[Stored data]
※ ※ ※

-- pv_equiv track=rewrite | github.com/JonathanServiaMandome/gsWord | utilities/aa_funciones.py | GetColumnasDL_VD
-- ===== SOURCE A (Python) =====
-- def GetColumnasDL_VD(arg=''):
-- 	columnas = []
-- 	columnas.append('vendedor')
-- 	if arg == 'v':
-- 		columnas.append('deno')
--
-- 	columnas.append('defecto')
--
-- 	dc = {}
-- 	for k in range(len(columnas)):
-- 		dc[columnas[k]] = k
-- 	return dc
-- ===== SOURCE B (Python) =====
-- def GetColumnasDL_VD(arg=''):
-- 	if arg == 'v':
-- 		return {'vendedor': 0, 'deno': 1, 'defecto': 2}
-- 	return {'vendedor': 0, 'defecto': 1}
-- ===== Notes on version B (the rewrite author's own statement) =====
-- stated objective: simpler
-- what changed: Replaces the list-building plus range-indexed dict-assignment loop with two literal dicts selected by the single flag test; no list, no loop, no enumeration.
import Mathlib
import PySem

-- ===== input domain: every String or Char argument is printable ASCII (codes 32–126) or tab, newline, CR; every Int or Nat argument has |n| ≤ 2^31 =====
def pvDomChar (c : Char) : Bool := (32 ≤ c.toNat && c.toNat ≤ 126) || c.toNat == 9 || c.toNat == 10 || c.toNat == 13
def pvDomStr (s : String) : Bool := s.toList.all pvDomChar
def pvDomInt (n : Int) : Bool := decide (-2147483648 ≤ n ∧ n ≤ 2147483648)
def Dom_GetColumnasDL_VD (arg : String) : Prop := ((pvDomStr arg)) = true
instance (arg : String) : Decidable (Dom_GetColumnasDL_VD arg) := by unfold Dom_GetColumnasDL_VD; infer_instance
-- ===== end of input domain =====

-- ===== PORT A =====
-- header: B replaces the list build + index loop with two literal dicts chosen by the flag (objective: simpler)
def GetColumnasDL_VD (arg : String) : List (String × Int) :=
  let columnas : List String := ([] : List String) ++ ["vendedor"]
  let columnas := if arg = "v" then columnas ++ ["deno"] else columnas
  let columnas := columnas ++ ["defecto"]
  ((PySem.List.pyRange 0 (columnas.length) 1).foldl
    (fun dc k =>
      match PySem.List.pyGet? columnas k with
      | some c => PySem.Dict.insert dc c k
      | none => dc)  -- unreachable: k ranges over valid indices
    PySem.Dict.empty).items

-- ===== PORT B =====
def GetColumnasDL_VD_alt (arg : String) : List (String × Int) :=
  if arg = "v" then [("vendedor", 0), ("deno", 1), ("defecto", 2)]
  else [("vendedor", 0), ("defecto", 1)]

-- ===== PRECONDITION & SPEC =====
def Spec_GetColumnasDL_VD (arg : String) (out : List (String × Int)) : Prop := out = GetColumnasDL_VD_alt arg
instance (arg : String) (out : List (String × Int)) : Decidable (Spec_GetColumnasDL_VD arg out) := by unfold Spec_GetColumnasDL_VD; infer_instance

-- ===== CLAIM (what is proved, stated in full; the proofs are below) =====
def Claim_equal_GetColumnasDL_VD : Prop := ∀ (arg : String), Dom_GetColumnasDL_VD arg → Spec_GetColumnasDL_VD arg (GetColumnasDL_VD arg)

-- ===== LEMMAS AND PROOFS =====

-- ===== VERDICT (by name: the statement is the Claim_ definition above) =====
theorem GetColumnasDL_VD_spec : Claim_equal_GetColumnasDL_VD := by
  intro arg _
  unfold Spec_GetColumnasDL_VD GetColumnasDL_VD GetColumnasDL_VD_alt
  by_cases h : arg = "v" <;> simp only [h, if_pos, reduceIte] <;> rfl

※ ※ ※

| Directions for this task |
Taking the lines above, repeat exactly those from the line that contains "def pvDomStr (s" through the line that contains "instance (arg : String) : Decidable", and both of those lines as well. Include nothing else.

| Exercise output |
def pvDomStr (s : String) : Bool := s.toList.all pvDomChar
def pvDomInt (n : Int) : Bool := decide (-2147483648 ≤ n ∧ n ≤ 2147483648)
def Dom_GetColumnasDL_VD (arg : String) : Prop := ((pvDomStr arg)) = true
instance (arg : String) : Decidable (Dom_GetColumnasDL_VD arg) := by unfold Dom_GetColumnasDL_VD; infer_instance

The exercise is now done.